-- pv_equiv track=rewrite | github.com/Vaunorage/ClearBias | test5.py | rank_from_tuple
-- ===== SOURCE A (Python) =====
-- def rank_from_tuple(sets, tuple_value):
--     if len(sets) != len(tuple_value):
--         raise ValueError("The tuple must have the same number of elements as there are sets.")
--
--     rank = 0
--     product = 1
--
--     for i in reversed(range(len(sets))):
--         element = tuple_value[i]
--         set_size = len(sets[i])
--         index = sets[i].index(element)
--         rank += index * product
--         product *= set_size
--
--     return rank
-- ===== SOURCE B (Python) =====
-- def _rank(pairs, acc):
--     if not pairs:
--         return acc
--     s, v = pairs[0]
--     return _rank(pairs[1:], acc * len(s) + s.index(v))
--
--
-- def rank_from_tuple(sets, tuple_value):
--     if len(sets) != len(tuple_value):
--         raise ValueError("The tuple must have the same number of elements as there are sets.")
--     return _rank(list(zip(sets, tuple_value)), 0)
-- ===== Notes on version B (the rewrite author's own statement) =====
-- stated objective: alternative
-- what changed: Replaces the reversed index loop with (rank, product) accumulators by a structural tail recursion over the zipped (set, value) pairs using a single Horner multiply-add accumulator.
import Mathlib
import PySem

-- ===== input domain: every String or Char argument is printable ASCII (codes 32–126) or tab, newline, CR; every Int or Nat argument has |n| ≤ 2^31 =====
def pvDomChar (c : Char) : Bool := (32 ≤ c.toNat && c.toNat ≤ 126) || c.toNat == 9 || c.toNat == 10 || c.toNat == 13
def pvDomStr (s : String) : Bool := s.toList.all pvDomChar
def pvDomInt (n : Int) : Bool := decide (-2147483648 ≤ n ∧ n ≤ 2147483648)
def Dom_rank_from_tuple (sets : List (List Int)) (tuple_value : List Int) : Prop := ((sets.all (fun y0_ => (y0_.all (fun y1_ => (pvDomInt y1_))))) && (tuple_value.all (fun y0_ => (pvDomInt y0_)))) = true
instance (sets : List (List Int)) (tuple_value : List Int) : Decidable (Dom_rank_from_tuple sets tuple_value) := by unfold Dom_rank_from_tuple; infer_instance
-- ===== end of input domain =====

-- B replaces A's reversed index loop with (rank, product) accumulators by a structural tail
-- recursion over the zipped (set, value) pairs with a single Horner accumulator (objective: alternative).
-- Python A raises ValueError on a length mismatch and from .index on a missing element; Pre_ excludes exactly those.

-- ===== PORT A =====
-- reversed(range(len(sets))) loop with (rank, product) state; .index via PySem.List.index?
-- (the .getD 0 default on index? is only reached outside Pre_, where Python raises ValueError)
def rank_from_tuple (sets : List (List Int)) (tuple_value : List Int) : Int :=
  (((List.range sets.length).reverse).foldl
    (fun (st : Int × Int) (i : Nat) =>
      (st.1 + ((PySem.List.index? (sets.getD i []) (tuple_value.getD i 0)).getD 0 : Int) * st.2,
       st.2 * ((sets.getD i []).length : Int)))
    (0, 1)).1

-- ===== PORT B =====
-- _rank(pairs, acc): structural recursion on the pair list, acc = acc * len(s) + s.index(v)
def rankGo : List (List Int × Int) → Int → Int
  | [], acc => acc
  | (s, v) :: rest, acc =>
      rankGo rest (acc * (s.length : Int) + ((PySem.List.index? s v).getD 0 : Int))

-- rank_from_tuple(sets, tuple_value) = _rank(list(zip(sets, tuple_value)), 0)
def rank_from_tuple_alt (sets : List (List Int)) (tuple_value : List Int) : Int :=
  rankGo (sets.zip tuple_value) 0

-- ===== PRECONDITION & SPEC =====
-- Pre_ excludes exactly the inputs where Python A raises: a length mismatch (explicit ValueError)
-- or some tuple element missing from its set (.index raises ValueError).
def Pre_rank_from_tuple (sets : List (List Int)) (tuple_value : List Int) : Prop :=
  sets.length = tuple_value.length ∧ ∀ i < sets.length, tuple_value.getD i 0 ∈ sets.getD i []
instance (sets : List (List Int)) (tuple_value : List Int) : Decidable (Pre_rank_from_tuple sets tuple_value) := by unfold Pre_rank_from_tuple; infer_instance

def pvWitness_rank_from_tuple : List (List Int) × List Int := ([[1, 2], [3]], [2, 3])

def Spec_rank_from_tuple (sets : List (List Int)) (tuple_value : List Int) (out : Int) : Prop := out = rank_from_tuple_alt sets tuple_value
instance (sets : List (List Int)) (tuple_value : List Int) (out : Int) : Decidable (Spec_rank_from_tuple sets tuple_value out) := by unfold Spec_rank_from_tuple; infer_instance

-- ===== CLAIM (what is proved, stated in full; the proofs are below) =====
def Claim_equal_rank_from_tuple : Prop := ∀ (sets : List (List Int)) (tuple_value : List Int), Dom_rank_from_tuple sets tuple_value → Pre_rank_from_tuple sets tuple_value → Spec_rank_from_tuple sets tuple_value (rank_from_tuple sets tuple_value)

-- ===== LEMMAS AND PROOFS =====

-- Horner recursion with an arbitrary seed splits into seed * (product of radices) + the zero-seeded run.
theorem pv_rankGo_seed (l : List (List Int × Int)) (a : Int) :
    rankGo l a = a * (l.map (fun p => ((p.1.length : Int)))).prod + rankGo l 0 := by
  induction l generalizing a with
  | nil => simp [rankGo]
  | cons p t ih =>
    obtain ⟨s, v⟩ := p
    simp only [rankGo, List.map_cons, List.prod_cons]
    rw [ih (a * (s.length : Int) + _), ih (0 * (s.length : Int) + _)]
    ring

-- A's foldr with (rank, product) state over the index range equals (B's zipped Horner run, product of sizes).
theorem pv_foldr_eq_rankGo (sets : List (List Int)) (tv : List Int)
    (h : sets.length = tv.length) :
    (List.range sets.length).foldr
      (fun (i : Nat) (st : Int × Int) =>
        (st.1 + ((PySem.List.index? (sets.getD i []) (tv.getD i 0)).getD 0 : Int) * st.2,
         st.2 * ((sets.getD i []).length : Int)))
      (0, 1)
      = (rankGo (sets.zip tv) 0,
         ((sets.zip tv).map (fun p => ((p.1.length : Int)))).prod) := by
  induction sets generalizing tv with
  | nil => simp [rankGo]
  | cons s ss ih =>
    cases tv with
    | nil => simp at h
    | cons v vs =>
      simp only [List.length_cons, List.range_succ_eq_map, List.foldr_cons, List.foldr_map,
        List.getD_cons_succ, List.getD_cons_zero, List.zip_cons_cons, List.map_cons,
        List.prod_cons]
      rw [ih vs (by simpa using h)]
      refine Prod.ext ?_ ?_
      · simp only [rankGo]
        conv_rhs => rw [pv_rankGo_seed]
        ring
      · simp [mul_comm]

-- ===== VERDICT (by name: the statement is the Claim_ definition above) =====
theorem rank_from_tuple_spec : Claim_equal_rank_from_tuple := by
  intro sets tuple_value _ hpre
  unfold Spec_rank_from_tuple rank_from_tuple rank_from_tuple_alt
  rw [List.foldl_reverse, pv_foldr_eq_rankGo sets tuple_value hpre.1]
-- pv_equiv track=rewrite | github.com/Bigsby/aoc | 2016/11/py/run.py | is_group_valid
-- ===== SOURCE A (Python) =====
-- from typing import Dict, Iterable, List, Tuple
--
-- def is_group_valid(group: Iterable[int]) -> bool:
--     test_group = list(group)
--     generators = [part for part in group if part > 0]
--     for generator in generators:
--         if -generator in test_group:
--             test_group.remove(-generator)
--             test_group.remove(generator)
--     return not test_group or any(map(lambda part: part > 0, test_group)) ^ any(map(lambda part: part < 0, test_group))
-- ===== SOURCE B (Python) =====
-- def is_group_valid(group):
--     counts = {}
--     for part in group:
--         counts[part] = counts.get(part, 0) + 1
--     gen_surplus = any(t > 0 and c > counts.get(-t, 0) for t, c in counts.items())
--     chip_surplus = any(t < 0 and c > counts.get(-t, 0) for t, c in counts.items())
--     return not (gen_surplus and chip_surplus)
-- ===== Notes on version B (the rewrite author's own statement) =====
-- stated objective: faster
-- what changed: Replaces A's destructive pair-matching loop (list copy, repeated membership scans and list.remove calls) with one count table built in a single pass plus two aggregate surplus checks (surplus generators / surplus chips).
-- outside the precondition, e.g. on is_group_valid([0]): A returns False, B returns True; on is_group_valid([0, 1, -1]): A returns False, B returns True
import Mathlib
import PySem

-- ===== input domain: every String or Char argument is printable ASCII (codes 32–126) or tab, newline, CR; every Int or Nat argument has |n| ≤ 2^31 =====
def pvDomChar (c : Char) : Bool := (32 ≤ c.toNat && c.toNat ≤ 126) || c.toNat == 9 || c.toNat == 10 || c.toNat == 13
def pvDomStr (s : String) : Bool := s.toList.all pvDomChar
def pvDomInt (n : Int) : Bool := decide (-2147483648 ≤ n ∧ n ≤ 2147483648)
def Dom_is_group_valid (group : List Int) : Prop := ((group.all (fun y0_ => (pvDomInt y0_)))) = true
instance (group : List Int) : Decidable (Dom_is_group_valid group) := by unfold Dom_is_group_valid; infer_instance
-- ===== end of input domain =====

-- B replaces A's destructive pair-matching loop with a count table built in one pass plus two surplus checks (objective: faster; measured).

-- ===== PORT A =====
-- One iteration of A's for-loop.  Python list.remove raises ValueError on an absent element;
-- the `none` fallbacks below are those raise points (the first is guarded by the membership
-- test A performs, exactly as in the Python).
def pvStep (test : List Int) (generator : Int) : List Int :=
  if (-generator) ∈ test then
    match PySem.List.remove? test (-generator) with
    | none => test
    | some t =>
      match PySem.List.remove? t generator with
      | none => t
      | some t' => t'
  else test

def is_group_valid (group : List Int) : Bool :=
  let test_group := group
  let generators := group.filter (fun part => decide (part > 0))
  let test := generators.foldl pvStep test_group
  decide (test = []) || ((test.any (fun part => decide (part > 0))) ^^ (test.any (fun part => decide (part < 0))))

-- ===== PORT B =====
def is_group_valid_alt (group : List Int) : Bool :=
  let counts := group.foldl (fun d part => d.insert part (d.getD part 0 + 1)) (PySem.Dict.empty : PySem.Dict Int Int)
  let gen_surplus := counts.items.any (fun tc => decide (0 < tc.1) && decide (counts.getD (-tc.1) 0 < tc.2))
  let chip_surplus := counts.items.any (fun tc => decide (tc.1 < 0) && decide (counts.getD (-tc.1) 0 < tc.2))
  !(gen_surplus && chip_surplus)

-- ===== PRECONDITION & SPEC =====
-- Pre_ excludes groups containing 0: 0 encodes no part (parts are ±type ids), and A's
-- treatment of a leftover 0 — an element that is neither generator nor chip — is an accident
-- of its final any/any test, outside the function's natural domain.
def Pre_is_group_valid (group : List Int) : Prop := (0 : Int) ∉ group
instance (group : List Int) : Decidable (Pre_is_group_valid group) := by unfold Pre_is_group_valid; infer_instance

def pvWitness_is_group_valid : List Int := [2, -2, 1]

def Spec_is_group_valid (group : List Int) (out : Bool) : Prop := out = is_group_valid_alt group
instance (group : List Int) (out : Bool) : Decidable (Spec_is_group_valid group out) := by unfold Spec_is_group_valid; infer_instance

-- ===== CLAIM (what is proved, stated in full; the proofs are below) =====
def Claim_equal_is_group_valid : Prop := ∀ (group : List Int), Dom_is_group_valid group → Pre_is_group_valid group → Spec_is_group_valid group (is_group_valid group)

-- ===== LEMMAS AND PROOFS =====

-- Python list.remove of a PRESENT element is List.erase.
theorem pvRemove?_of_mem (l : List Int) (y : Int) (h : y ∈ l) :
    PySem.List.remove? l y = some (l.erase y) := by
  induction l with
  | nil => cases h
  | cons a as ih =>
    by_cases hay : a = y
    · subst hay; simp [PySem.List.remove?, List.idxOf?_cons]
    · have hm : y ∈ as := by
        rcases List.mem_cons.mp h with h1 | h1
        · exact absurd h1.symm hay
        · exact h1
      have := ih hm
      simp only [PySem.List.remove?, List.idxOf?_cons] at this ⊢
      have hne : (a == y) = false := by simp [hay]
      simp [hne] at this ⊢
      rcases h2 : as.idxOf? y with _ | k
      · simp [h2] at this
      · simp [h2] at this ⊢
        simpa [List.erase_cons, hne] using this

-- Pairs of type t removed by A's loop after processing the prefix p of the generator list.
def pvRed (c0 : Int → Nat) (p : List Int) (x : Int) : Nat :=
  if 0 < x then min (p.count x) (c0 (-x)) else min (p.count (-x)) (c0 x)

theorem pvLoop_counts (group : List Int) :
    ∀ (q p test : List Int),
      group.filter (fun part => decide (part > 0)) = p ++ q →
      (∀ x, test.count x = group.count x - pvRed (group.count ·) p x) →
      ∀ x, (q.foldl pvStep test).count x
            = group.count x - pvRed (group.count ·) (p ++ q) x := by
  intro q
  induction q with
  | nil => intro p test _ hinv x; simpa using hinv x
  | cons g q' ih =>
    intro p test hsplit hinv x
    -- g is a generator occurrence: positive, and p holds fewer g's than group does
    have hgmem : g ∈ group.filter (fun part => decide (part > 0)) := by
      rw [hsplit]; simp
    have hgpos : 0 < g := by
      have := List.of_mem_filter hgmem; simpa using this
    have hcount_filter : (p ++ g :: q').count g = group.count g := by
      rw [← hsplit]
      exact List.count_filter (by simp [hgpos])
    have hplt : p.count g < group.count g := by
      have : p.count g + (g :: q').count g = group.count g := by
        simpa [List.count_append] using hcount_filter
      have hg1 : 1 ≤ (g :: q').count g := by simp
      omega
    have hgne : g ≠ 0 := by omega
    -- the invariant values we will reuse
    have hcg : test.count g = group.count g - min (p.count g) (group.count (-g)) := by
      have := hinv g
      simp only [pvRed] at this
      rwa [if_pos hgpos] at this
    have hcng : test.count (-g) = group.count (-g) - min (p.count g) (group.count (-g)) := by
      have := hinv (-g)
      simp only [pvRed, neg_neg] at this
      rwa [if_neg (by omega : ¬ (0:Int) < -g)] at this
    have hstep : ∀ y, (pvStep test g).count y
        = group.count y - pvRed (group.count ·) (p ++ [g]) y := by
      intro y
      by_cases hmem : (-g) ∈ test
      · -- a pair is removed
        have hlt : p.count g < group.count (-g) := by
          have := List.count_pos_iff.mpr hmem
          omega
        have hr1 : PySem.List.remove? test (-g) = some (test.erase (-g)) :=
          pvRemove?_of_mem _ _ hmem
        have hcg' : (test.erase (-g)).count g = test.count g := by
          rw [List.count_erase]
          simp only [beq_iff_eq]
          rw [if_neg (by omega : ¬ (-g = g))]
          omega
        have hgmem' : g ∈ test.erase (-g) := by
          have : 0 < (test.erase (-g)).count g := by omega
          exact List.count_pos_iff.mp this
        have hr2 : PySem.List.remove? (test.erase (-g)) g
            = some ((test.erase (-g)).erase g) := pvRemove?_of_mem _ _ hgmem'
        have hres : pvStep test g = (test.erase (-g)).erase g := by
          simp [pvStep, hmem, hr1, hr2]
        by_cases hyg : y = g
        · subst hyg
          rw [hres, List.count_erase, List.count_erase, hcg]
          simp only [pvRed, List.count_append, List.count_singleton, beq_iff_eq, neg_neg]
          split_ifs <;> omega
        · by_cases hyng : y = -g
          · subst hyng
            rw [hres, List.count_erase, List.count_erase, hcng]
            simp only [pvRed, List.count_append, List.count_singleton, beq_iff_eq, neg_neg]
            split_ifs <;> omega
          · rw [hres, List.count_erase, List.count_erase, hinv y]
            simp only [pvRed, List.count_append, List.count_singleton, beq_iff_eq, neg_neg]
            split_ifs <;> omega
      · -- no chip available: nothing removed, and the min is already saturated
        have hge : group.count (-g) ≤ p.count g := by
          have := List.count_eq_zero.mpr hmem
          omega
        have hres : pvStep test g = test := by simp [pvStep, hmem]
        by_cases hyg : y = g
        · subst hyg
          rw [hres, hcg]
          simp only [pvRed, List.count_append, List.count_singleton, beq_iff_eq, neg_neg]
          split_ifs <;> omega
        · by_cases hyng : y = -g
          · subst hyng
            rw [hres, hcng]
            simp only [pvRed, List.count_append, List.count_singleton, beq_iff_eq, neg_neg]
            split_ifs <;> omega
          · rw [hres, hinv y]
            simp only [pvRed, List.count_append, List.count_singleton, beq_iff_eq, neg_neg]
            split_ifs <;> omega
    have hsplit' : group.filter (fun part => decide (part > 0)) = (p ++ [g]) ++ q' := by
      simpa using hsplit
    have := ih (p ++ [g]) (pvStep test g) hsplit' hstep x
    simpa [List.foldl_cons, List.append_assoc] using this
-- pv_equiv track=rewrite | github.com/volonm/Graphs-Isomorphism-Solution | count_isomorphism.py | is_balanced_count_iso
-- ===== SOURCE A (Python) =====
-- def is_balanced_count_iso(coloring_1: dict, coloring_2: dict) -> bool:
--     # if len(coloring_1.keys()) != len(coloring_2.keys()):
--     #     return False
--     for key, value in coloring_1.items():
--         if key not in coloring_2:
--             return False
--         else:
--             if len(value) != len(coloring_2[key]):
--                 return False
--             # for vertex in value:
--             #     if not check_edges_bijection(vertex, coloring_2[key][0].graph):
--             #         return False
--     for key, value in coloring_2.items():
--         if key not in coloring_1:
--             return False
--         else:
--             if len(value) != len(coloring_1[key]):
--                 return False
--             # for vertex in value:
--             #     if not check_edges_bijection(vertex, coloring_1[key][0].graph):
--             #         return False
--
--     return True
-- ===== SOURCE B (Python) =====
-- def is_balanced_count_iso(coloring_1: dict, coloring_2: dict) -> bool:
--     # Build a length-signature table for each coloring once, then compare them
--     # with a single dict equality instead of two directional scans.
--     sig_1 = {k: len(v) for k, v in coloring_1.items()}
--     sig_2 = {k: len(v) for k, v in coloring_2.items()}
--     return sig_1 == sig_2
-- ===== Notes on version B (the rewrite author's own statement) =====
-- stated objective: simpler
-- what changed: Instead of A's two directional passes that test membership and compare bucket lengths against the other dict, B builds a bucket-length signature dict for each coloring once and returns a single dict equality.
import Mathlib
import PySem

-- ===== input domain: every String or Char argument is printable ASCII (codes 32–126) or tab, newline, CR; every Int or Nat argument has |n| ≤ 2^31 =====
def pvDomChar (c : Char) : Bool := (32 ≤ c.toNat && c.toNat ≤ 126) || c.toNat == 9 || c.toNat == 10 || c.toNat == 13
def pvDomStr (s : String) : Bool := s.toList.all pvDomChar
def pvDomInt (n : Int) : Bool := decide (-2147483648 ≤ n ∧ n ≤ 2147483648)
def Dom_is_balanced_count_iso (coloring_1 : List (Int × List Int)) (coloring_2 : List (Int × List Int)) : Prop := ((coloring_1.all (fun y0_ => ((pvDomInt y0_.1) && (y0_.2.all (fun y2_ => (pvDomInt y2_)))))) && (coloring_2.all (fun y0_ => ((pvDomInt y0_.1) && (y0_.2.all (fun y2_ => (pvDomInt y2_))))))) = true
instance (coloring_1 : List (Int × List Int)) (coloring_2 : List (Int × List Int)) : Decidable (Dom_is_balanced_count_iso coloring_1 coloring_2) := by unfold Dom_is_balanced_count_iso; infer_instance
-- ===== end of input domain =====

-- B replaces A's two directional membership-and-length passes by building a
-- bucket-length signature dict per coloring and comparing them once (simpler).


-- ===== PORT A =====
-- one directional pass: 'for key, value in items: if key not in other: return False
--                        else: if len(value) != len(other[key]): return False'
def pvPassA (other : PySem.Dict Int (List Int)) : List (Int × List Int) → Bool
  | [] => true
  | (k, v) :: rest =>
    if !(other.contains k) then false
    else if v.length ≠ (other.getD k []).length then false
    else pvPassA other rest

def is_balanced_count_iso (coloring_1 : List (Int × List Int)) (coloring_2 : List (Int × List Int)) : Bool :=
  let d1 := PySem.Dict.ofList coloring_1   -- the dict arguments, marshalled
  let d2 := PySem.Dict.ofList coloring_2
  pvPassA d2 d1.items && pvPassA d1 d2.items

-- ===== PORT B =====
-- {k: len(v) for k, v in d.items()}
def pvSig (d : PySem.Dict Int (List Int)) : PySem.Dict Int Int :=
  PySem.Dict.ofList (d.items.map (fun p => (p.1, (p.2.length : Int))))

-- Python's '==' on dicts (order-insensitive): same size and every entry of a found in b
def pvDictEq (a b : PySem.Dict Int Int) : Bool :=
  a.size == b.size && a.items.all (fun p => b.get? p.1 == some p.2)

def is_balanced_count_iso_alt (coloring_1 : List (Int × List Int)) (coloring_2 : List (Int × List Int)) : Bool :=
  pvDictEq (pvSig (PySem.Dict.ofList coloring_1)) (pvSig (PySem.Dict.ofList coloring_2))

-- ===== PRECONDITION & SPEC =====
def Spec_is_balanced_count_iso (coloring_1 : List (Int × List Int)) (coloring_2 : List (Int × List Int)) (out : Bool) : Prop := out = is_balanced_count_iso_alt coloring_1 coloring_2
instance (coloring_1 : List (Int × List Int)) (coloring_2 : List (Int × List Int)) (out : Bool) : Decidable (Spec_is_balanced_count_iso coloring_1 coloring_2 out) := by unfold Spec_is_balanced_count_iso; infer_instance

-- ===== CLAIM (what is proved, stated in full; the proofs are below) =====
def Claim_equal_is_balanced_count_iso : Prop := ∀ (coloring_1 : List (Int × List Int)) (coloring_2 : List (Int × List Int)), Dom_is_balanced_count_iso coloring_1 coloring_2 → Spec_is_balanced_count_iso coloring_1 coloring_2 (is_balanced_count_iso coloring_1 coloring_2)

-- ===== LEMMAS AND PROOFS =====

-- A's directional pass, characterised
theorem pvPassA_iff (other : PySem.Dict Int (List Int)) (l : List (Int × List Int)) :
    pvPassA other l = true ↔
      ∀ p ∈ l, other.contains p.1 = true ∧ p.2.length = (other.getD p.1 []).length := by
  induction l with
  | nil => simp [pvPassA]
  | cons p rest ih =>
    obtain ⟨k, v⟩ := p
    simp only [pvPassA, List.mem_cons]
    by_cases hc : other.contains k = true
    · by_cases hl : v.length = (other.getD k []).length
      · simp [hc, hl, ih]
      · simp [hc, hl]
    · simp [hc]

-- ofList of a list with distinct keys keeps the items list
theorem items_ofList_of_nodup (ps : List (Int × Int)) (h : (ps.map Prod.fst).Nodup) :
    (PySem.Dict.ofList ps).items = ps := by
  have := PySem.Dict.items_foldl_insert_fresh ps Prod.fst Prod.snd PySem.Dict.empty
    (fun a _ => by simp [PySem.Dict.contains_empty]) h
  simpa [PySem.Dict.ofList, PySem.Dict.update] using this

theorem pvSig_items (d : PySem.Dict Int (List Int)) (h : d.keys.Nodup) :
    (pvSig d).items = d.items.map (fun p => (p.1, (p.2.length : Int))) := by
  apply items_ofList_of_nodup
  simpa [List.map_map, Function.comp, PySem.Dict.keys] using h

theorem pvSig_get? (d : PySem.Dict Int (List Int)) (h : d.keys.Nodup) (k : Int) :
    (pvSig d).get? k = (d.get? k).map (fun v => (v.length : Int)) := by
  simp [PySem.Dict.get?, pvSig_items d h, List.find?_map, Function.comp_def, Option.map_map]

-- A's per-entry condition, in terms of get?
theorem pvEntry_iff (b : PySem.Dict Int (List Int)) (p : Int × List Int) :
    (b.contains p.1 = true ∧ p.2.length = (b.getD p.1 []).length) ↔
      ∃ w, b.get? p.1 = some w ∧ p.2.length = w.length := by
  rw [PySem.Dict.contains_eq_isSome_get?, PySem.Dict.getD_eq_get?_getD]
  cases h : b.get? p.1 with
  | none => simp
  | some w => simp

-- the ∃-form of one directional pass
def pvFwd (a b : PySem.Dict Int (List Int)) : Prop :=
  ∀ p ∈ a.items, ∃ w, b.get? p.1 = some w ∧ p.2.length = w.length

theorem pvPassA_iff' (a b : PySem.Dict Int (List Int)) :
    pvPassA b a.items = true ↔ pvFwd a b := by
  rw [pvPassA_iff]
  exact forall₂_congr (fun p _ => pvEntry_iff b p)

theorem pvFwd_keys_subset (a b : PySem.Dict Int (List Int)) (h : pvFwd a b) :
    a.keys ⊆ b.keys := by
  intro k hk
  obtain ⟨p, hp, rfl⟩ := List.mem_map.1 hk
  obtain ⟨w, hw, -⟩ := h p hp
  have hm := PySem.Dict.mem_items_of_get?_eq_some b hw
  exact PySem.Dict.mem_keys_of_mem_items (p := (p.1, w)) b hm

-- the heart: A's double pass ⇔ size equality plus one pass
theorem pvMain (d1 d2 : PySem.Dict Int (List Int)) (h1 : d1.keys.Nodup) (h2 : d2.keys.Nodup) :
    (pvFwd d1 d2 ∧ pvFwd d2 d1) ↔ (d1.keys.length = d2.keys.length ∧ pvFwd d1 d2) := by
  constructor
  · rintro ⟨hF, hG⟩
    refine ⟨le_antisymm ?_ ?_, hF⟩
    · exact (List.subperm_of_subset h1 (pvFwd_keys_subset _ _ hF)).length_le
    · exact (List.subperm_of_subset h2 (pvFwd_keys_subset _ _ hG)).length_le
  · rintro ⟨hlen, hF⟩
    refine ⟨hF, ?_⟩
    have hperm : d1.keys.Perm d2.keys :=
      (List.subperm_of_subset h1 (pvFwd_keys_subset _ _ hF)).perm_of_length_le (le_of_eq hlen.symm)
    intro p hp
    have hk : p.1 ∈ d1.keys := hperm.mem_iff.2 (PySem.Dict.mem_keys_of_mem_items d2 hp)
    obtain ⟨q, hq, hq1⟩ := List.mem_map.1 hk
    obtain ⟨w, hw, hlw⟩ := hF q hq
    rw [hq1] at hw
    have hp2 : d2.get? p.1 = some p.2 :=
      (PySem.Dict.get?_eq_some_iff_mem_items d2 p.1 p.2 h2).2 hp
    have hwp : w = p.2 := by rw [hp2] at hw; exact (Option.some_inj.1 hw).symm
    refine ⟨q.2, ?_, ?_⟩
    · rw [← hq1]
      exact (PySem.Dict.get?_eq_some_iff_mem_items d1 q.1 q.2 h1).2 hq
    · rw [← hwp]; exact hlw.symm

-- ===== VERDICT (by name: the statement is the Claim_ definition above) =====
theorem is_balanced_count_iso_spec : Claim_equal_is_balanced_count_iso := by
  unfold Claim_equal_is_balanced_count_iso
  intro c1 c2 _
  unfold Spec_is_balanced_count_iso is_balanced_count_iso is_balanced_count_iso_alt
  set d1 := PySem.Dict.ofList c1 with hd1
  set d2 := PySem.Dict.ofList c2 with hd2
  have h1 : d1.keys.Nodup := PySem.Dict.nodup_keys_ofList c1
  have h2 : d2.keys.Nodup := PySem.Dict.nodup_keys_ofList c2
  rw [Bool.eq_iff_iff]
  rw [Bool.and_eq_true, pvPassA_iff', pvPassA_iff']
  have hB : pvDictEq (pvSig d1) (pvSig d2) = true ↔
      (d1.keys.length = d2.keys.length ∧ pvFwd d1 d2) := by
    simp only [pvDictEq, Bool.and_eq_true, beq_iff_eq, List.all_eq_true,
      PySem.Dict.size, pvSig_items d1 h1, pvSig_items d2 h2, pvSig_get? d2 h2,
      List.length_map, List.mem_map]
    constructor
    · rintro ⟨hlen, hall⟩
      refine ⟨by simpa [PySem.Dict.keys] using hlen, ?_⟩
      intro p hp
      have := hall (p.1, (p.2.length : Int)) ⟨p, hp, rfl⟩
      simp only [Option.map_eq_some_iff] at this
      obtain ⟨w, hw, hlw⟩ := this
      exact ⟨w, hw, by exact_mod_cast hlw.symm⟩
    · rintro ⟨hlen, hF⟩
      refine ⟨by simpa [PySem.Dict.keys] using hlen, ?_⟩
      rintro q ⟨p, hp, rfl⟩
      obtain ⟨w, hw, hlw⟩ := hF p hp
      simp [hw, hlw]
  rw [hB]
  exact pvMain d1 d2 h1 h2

•••

The range runs from the line with "(PySem.Dict.get?_eq_some_iff_mem_items d2 p.1" up to and including the line with "List.length_map, List.mem_map]" in the listing above; please write out exactly those lines and nothing more.

* WRITTEN REPLY:
      (PySem.Dict.get?_eq_some_iff_mem_items d2 p.1 p.2 h2).2 hp
    have hwp : w = p.2 := by rw [hp2] at hw; exact (Option.some_inj.1 hw).symm
    refine ⟨q.2, ?_, ?_⟩
    · rw [← hq1]
      exact (PySem.Dict.get?_eq_some_iff_mem_items d1 q.1 q.2 h1).2 hq
    · rw [← hwp]; exact hlw.symm

-- ===== VERDICT (by name: the statement is the Claim_ definition above) =====
theorem is_balanced_count_iso_spec : Claim_equal_is_balanced_count_iso := by
  unfold Claim_equal_is_balanced_count_iso
  intro c1 c2 _
  unfold Spec_is_balanced_count_iso is_balanced_count_iso is_balanced_count_iso_alt
  set d1 := PySem.Dict.ofList c1 with hd1
  set d2 := PySem.Dict.ofList c2 with hd2
  have h1 : d1.keys.Nodup := PySem.Dict.nodup_keys_ofList c1
  have h2 : d2.keys.Nodup := PySem.Dict.nodup_keys_ofList c2
  rw [Bool.eq_iff_iff]
  rw [Bool.and_eq_true, pvPassA_iff', pvPassA_iff']
  have hB : pvDictEq (pvSig d1) (pvSig d2) = true ↔
      (d1.keys.length = d2.keys.length ∧ pvFwd d1 d2) := by
    simp only [pvDictEq, Bool.and_eq_true, beq_iff_eq, List.all_eq_true,
      PySem.Dict.size, pvSig_items d1 h1, pvSig_items d2 h2, pvSig_get? d2 h2,
      List.length_map, List.mem_map]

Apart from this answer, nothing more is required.